Saturday, February 03, 2007

The Beginning of the End

As if "the unexpected" hadn't already taken its toll enough, Thursday's pre-chemo appointment presented even more surprises. With my bloodwork done, I was met once again my one of the cancer centre nurses, who asked, yet again, if I could stay today to receive my final chemo treatment instead of coming in tomorrow. There was a possibility of another storm tomorrow and they had lots of chairs available today. An exact repeat of last week? I think so. But, yet, I was not surprised. I was becoming used to things happening exactly how I did NOT expect them to. After waiting all week for chemo, and wanting to see the end of it all more than ever, I now accepted the offer with open arms. If my cell counts are high enough, I will happily do my last treatment today.
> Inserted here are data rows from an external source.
-- pv_equiv track=rewrite | github.com/jenna-my/dsc80-sp20 | labs/lab01/lab01.py | same_diff_ints
-- ===== SOURCE A (Python) =====
-- def same_diff_ints(ints):
--     """
--     same_diff_ints tests whether a list contains
--     two list elements i places apart, whose distance
--     as integers is also i.
--
--     :param ints: a list of integers
--     :returns: a boolean value if ints contains two
--     elements as described above.
--
--     :Example:
--     >>> same_diff_ints([5,3,1,5,9,8])
--     True
--     >>> same_diff_ints([1,3,5,7,9])
--     False
--     """
--     if len(ints) == 0:
--         return False
--     for i in range(1, len(ints)): #represent num of places apart
--         for j in range(len(ints)): #iterate through each element in list
--             if j + i >= len(ints): #no more elems to look at for this iteration
--                 break
--             elif abs(ints[j] - ints[j + i]) == i: #equal places and distances
--                 return True
--     return False
-- ===== SOURCE B (Python) =====
-- def same_diff_ints(ints):
--     plus = set()
--     minus = set()
--     for idx, v in enumerate(ints):
--         if v + idx in plus or v - idx in minus:
--             return True
--         plus.add(v + idx)
--         minus.add(v - idx)
--     return False
-- ===== Notes on version B (the rewrite author's own statement) =====
-- stated objective: faster
-- what changed: Replaces A's nested scan over all gaps i and positions j by a single pass that keeps hash sets of v+idx and v-idx seen so far and reports a pair as soon as the current element's v+idx or v-idx was already seen.
import Mathlib
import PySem

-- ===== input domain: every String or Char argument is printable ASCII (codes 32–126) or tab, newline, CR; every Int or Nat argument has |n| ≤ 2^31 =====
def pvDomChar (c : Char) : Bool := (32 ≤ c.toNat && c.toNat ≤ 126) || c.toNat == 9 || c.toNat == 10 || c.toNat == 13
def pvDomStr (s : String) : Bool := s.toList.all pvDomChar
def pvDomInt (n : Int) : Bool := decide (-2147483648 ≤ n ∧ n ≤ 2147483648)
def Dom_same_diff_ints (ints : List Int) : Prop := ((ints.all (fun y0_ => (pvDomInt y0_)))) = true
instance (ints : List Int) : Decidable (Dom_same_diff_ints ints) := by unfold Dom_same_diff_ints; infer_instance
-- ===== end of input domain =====

-- B replaces A's nested O(n^2) pair scan by one pass keeping sets of v+idx and v-idx (objective: faster, asymptotic).

-- ===== PORT A =====
-- inner loop: for j in range(len(ints)): break / return True / continue
def sdiInner (ints : List Int) (L i j : Nat) : Bool :=
  if _h : j < L then
    if L ≤ j + i then false
    else if (PySem.List.pyGetD ints (j : Int) 0 - PySem.List.pyGetD ints ((j + i : Nat) : Int) 0).natAbs = i then true
    else sdiInner ints L i (j + 1)
  else false
termination_by L - j

-- outer loop: for i in range(1, len(ints))
def sdiOuter (ints : List Int) (L i : Nat) : Bool :=
  if _h : i < L then
    if sdiInner ints L i 0 then true else sdiOuter ints L (i + 1)
  else false
termination_by L - i

def same_diff_ints (ints : List Int) : Bool :=
  if ints.length == 0 then false else sdiOuter ints ints.length 1

-- ===== PORT B =====
-- one pass over enumerate(ints), carrying the sets {v+idx} and {v-idx} of earlier elements
def sdiLoop (plus minus : PySem.Set Int) (idx : Nat) : List Int → Bool
  | [] => false
  | v :: rest =>
    if PySem.Set.contains plus (v + (idx : Int)) || PySem.Set.contains minus (v - (idx : Int)) then true
    else sdiLoop (PySem.Set.add plus (v + (idx : Int))) (PySem.Set.add minus (v - (idx : Int))) (idx + 1) rest

def same_diff_ints_alt (ints : List Int) : Bool :=
  sdiLoop PySem.Set.empty PySem.Set.empty 0 ints

-- ===== PRECONDITION & SPEC =====
def Spec_same_diff_ints (ints : List Int) (out : Bool) : Prop := out = same_diff_ints_alt ints
instance (ints : List Int) (out : Bool) : Decidable (Spec_same_diff_ints ints out) := by unfold Spec_same_diff_ints; infer_instance

-- ===== CLAIM (what is proved, stated in full; the proofs are below) =====
def Claim_equal_same_diff_ints : Prop := ∀ (ints : List Int), Dom_same_diff_ints ints → Spec_same_diff_ints ints (same_diff_ints ints)

-- ===== LEMMAS AND PROOFS =====

-- the common characterisation: two elements d places apart whose distance is d
def sdiE (ints : List Int) : Prop :=
  ∃ d k : Nat, 1 ≤ d ∧ k + d < ints.length ∧ (ints.getD k 0 - ints.getD (k + d) 0).natAbs = d

lemma sdiInner_iff (ints : List Int) (L i : Nat) :
    ∀ n j, L - j ≤ n →
      (sdiInner ints L i j = true ↔
        ∃ k, j ≤ k ∧ k + i < L ∧ (ints.getD k 0 - ints.getD (k + i) 0).natAbs = i) := by
  intro n
  induction n with
  | zero =>
    intro j hj
    rw [sdiInner]
    have hLj : L ≤ j := by omega
    simp only [dif_neg (by omega : ¬ j < L)]
    constructor
    · intro h; exact absurd h (by simp)
    · rintro ⟨k, hk1, hk2, _⟩; omega
  | succ n ih =>
    intro j hj
    rw [sdiInner]
    by_cases hjL : j < L
    · simp only [dif_pos hjL]
      by_cases hbr : L ≤ j + i
      · simp only [if_pos hbr]
        constructor
        · intro h; exact absurd h (by simp)
        · rintro ⟨k, hk1, hk2, _⟩; omega
      · simp only [if_neg hbr]
        by_cases hc : (PySem.List.pyGetD ints (j : Int) 0 - PySem.List.pyGetD ints ((j + i : Nat) : Int) 0).natAbs = i
        · rw [if_pos hc]
          simp only [PySem.List.pyGetD_natCast] at hc
          simp only [true_iff]
          exact ⟨j, le_refl j, by omega, hc⟩
        · simp only [if_neg hc]
          simp only [PySem.List.pyGetD_natCast] at hc
          rw [ih (j + 1) (by omega)]
          constructor
          · rintro ⟨k, hk1, hk2, hk3⟩; exact ⟨k, by omega, hk2, hk3⟩
          · rintro ⟨k, hk1, hk2, hk3⟩
            refine ⟨k, ?_, hk2, hk3⟩
            rcases Nat.eq_or_lt_of_le hk1 with h | h
            · exact absurd (h ▸ hk3) hc
            · omega
    · simp only [dif_neg hjL]
      constructor
      · intro h; exact absurd h (by simp)
      · rintro ⟨k, hk1, hk2, _⟩; omega

lemma sdiOuter_iff (ints : List Int) (L : Nat) :
    ∀ n i, L - i ≤ n →
      (sdiOuter ints L i = true ↔
        ∃ d k, i ≤ d ∧ k + d < L ∧ (ints.getD k 0 - ints.getD (k + d) 0).natAbs = d) := by
  intro n
  induction n with
  | zero =>
    intro i hi
    rw [sdiOuter]
    simp only [dif_neg (by omega : ¬ i < L)]
    constructor
    · intro h; exact absurd h (by simp)
    · rintro ⟨d, k, h1, h2, _⟩; omega
  | succ n ih =>
    intro i hi
    rw [sdiOuter]
    by_cases hiL : i < L
    · simp only [dif_pos hiL]
      by_cases hin : sdiInner ints L i 0 = true
      · simp only [if_pos hin]
        rcases (sdiInner_iff ints L i L 0 (by omega)).mp hin with ⟨k, _, hk2, hk3⟩
        simp only [true_iff]
        exact ⟨i, k, le_refl i, hk2, hk3⟩
      · simp only [if_neg hin]
        rw [ih (i + 1) (by omega)]
        constructor
        · rintro ⟨d, k, h1, h2, h3⟩; exact ⟨d, k, by omega, h2, h3⟩
        · rintro ⟨d, k, h1, h2, h3⟩
          refine ⟨d, k, ?_, h2, h3⟩
          rcases Nat.eq_or_lt_of_le h1 with h | h
          · exact absurd ((sdiInner_iff ints L i L 0 (by omega)).mpr ⟨k, Nat.zero_le k, h ▸ h2, h ▸ h3⟩) hin
          · omega
    · simp only [dif_neg hiL]
      constructor
      · intro h; exact absurd h (by simp)
      · rintro ⟨d, k, h1, h2, _⟩; omega

lemma same_diff_ints_iff (ints : List Int) : same_diff_ints ints = true ↔ sdiE ints := by
  unfold same_diff_ints sdiE
  by_cases hL : ints.length = 0
  · simp only [hL]
    constructor
    · intro h; exact absurd h (by simp)
    · rintro ⟨d, k, h1, h2, _⟩; omega
  · simp only [beq_iff_eq, if_neg hL]
    exact sdiOuter_iff ints ints.length ints.length 1 (by omega)

lemma sdiLoop_iff (l : List Int) :
    ∀ (plus minus : PySem.Set Int) (idx : Nat),
      (sdiLoop plus minus idx l = true ↔
        ∃ k, k < l.length ∧
          ((l.getD k 0 + ((idx + k : Nat) : Int)) ∈ plus ∨
           (l.getD k 0 - ((idx + k : Nat) : Int)) ∈ minus ∨
           ∃ p, p < k ∧
             (l.getD k 0 + ((idx + k : Nat) : Int) = l.getD p 0 + ((idx + p : Nat) : Int) ∨
              l.getD k 0 - ((idx + k : Nat) : Int) = l.getD p 0 - ((idx + p : Nat) : Int)))) := by
  induction l with
  | nil =>
    intro plus minus idx
    simp [sdiLoop]
  | cons v rest ih =>
    intro plus minus idx
    rw [sdiLoop]
    by_cases hhd : (PySem.Set.contains plus (v + (idx : Int)) || PySem.Set.contains minus (v - (idx : Int))) = true
    · simp only [if_pos hhd, true_iff]
      rcases Bool.or_eq_true_iff.mp hhd with h | h
      · exact ⟨0, by simp, Or.inl (by simpa using (PySem.Set.contains_iff plus _).mp h)⟩
      · exact ⟨0, by simp, Or.inr (Or.inl (by simpa using (PySem.Set.contains_iff minus _).mp h))⟩
    · simp only [if_neg hhd]
      have hp : v + (idx : Int) ∉ plus := by
        intro hm
        exact hhd (Bool.or_eq_true_iff.mpr (Or.inl ((PySem.Set.contains_iff plus _).mpr hm)))
      have hm : v - (idx : Int) ∉ minus := by
        intro hmm
        exact hhd (Bool.or_eq_true_iff.mpr (Or.inr ((PySem.Set.contains_iff minus _).mpr hmm)))
      rw [ih _ _ (idx + 1)]
      constructor
      · rintro ⟨k, hk, hcase⟩
        refine ⟨k + 1, by simpa using hk, ?_⟩
        have hg : (v :: rest).getD (k + 1) 0 = rest.getD k 0 := rfl
        have hcast : ((idx + (k + 1) : Nat) : Int) = ((idx + 1 + k : Nat) : Int) := by omega
        rcases hcase with hc | hc | ⟨p, hpk, hc⟩
        · rcases (PySem.Set.mem_add _ _ _).mp hc with hc' | hc'
          · exact Or.inl (by rw [hg, hcast]; exact hc')
          · exact Or.inr (Or.inr ⟨0, by omega, Or.inl (by rw [hg, hcast]; simpa using hc')⟩)
        · rcases (PySem.Set.mem_add _ _ _).mp hc with hc' | hc'
          · exact Or.inr (Or.inl (by rw [hg, hcast]; exact hc'))
          · exact Or.inr (Or.inr ⟨0, by omega, Or.inr (by rw [hg, hcast]; simpa using hc')⟩)
        · refine Or.inr (Or.inr ⟨p + 1, by omega, ?_⟩)
          have hg' : (v :: rest).getD (p + 1) 0 = rest.getD p 0 := rfl
          have hcast' : ((idx + (p + 1) : Nat) : Int) = ((idx + 1 + p : Nat) : Int) := by omega
          rcases hc with hc | hc
          · exact Or.inl (by rw [hg, hcast, hg', hcast']; exact hc)
          · exact Or.inr (by rw [hg, hcast, hg', hcast']; exact hc)
      · rintro ⟨k, hk, hcase⟩
        match k with
        | 0 =>
          exfalso
          rcases hcase with hc | hc | ⟨p, hpk, _⟩
          · exact hp (by simpa using hc)
          · exact hm (by simpa using hc)
          · omega
        | k + 1 =>
          refine ⟨k, by simpa using hk, ?_⟩
          have hg : (v :: rest).getD (k + 1) 0 = rest.getD k 0 := rfl
          have hcast : ((idx + (k + 1) : Nat) : Int) = ((idx + 1 + k : Nat) : Int) := by omega
          rcases hcase with hc | hc | ⟨p, hpk, hc⟩
          · exact Or.inl ((PySem.Set.mem_add _ _ _).mpr (Or.inl (by rw [hg, hcast] at hc; exact hc)))
          · exact Or.inr (Or.inl ((PySem.Set.mem_add _ _ _).mpr (Or.inl (by rw [hg, hcast] at hc; exact hc))))
          · match p with
            | 0 =>
              rw [hg, hcast] at hc
              rcases hc with hc | hc
              · exact Or.inl ((PySem.Set.mem_add _ _ _).mpr (Or.inr (by simpa using hc)))
              · exact Or.inr (Or.inl ((PySem.Set.mem_add _ _ _).mpr (Or.inr (by simpa using hc))))
            | p + 1 =>
              have hg' : (v :: rest).getD (p + 1) 0 = rest.getD p 0 := rfl
              have hcast' : ((idx + (p + 1) : Nat) : Int) = ((idx + 1 + p : Nat) : Int) := by omega
              rw [hg, hcast, hg', hcast'] at hc
              exact Or.inr (Or.inr ⟨p, by omega, hc⟩)

lemma same_diff_ints_alt_iff (ints : List Int) : same_diff_ints_alt ints = true ↔ sdiE ints := by
  unfold same_diff_ints_alt sdiE
  rw [sdiLoop_iff ints PySem.Set.empty PySem.Set.empty 0]
  constructor
  · rintro ⟨k, hk, hc | hc | ⟨p, hpk, hc⟩⟩
    · exact absurd hc (by simp [PySem.Set.empty])
    · exact absurd hc (by simp [PySem.Set.empty])
    · refine ⟨k - p, p, by omega, by omega, ?_⟩
      have hkp : p + (k - p) = k := by omega
      rw [hkp]
      rcases hc with hc | hc
      · omega
      · omega
  · rintro ⟨d, k, hd, hkd, habs⟩
    refine ⟨k + d, by omega, Or.inr (Or.inr ⟨k, by omega, ?_⟩)⟩
    have h := Int.natAbs_eq (ints.getD k 0 - ints.getD (k + d) 0)
    rw [habs] at h
    rcases h with h | h
    · exact Or.inl (by omega)
    · exact Or.inr (by omega)

-- ===== VERDICT (by name: the statement is the Claim_ definition above) =====
theorem same_diff_ints_spec : Claim_equal_same_diff_ints := by
  intro ints _
  unfold Spec_same_diff_ints
  have h1 := same_diff_ints_iff ints
  have h2 := same_diff_ints_alt_iff ints
  cases hA : same_diff_ints ints <;> cases hB : same_diff_ints_alt ints <;> simp_all
lemma pvGoB_group (cs : List String) (gas i : Nat) (res : List String)
    (h : i < cs.length) (hc : cs.getD i "" = "(") :
    pvGoB cs (gas + 1) i res
      = (let j := pvScan cs (i + 1)
         if j = cs.length then res
         else if cs.getD j "" = "(" then
           pvGoB cs gas (j + 1) (res ++ (cs.drop i).take (j - i) ++ ["("])
         else if j + 1 < cs.length ∧ 1 < PySem.Str.len (cs.getD (j + 1) "") then
           pvGoB cs gas (j + 3)
             (res ++ [PySem.Str.join "" ((cs.drop i).take (j - i) ++
               [")", cs.getD (j + 1) "", cs.getD (j + 2) ""])])
         else pvGoB cs gas (j + 1) (res ++ (cs.drop i).take (j - i) ++ [")"])) := by
  rw [pvGoB, if_pos h, if_neg (fun hne => hne hc)]

-- Main invariant: A's flag machine on the enumerated suffix equals B's group loop.
lemma pvGo_eq (k : Nat) : ∀ (cs : List String) (i : Nat) (res : List String),
    cs.length - i ≤ k →
    pvGoA cs (PySem.List.enumerate (cs.drop i) (i : Int)) res false false none
      = pvGoB cs k i res := by
  induction k with
  | zero =>
    intro cs i res hk
    have h1 : cs.drop i = [] := by rw [List.drop_eq_nil_iff]; omega
    rw [h1, PySem.List.enumerate_nil, pvGoA_nil, pvGoB_zero]
  | succ k ih =>
    intro cs i res hk
    by_cases hi : i < cs.length
    · have hgd : cs.getD i "" = cs[i] := List.getD_eq_getElem _ _ hi
      by_cases hp : cs[i] = "("
      · rw [List.drop_eq_getElem_cons hi, PySem.List.enumerate_cons, hp, pvGoA_open_none]
        have hc1 : (i : Int) + 1 = ((i + 1 : Nat) : Int) := by push_cast; ring
        rw [hc1, pvBuf cs.length cs (i + 1) res ["("] (by omega) (by simp)]
        rw [pvGoB_group _ _ _ _ hi (by rw [hgd, hp])]
        set j := pvScan cs (i + 1) with hjdef
        have hge : i + 1 ≤ j := pvScan_ge _ _
        have hle : j ≤ cs.length := pvScan_le _ _ (by omega)
        have hbuf : ["("] ++ (cs.drop (i + 1)).take (j - (i + 1))
            = (cs.drop i).take (j - i) := by
          rw [List.drop_eq_getElem_cons hi, hp]
          have : j - i = (j - (i + 1)) + 1 := by omega
          rw [this, List.take_succ_cons, List.singleton_append]
        rw [hbuf, pvAfter]
        by_cases hjn : j = cs.length
        · rw [if_neg (by omega)]; simp [hjn]
        · have hjlt : j < cs.length := by omega
          rw [if_pos hjlt]
          simp only [if_neg hjn]
          by_cases hq : cs.getD j "" = "("
          · rw [if_pos hq, if_pos hq, ih cs (j + 1) _ (by omega)]
          · rw [if_neg hq, if_neg hq]
            by_cases hcond : j + 1 < cs.length ∧ 1 < PySem.Str.len (cs.getD (j + 1) "")
            · rw [if_pos hcond, if_pos hcond, ih cs (j + 3) _ (by omega)]
            · rw [if_neg hcond, if_neg hcond, ih cs (j + 1) _ (by omega)]
      · rw [List.drop_eq_getElem_cons hi, PySem.List.enumerate_cons,
          pvGoA_emit _ _ _ _ _ hp, pvGoB_emit _ _ _ _ hi (by rw [hgd]; exact hp)]
        have hc1 : (i : Int) + 1 = ((i + 1 : Nat) : Int) := by push_cast; ring
        rw [hc1, hgd, ih cs (i + 1) _ (by omega)]
    · have h1 : cs.drop i = [] := by rw [List.drop_eq_nil_iff]; omega
      rw [h1, PySem.List.enumerate_nil, pvGoA_nil, pvGoB_stop _ _ _ _ hi]

-- ===== VERDICT (by name: the statement is the Claim_ definition above) =====
theorem preprocess_gist_rules_spec : Claim_equal_preprocess_gist_rules := by
  intro contents _ _
  unfold Spec_preprocess_gist_rules preprocess_gist_rules preprocess_gist_rules_alt
  have h := pvGo_eq contents.length contents 0 [] (by omega)
  simpa using h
Sure enough, my cell counts were now at a satisfactory level and the doctor gave the 'go ahead' for me to receive treatment a day early. Thursday, February 1st. The beginning of the end.

Everything happened quickly from then. I receieved the chemo as I always did, this time partially alone, however, as Mike and my family tried to hurry in at the last minute, not knowing that I would be receiving chemo that day. I spent the first hour or so alone, but it wasn't so bad. All that filled my mind were thoughts of the future and how this day was essential for me to finally move on. All I could picture was teaching, socialiazing, exercising, moving into my new apartment with Mike, and doing normal everyday things that I used to do. At this point I could bear whatever came to me in order to get all of those things back.

Soon enough I was heading home once again to deal with the brutal effects of the poison which dwelled within me for the past few months ... for the last time.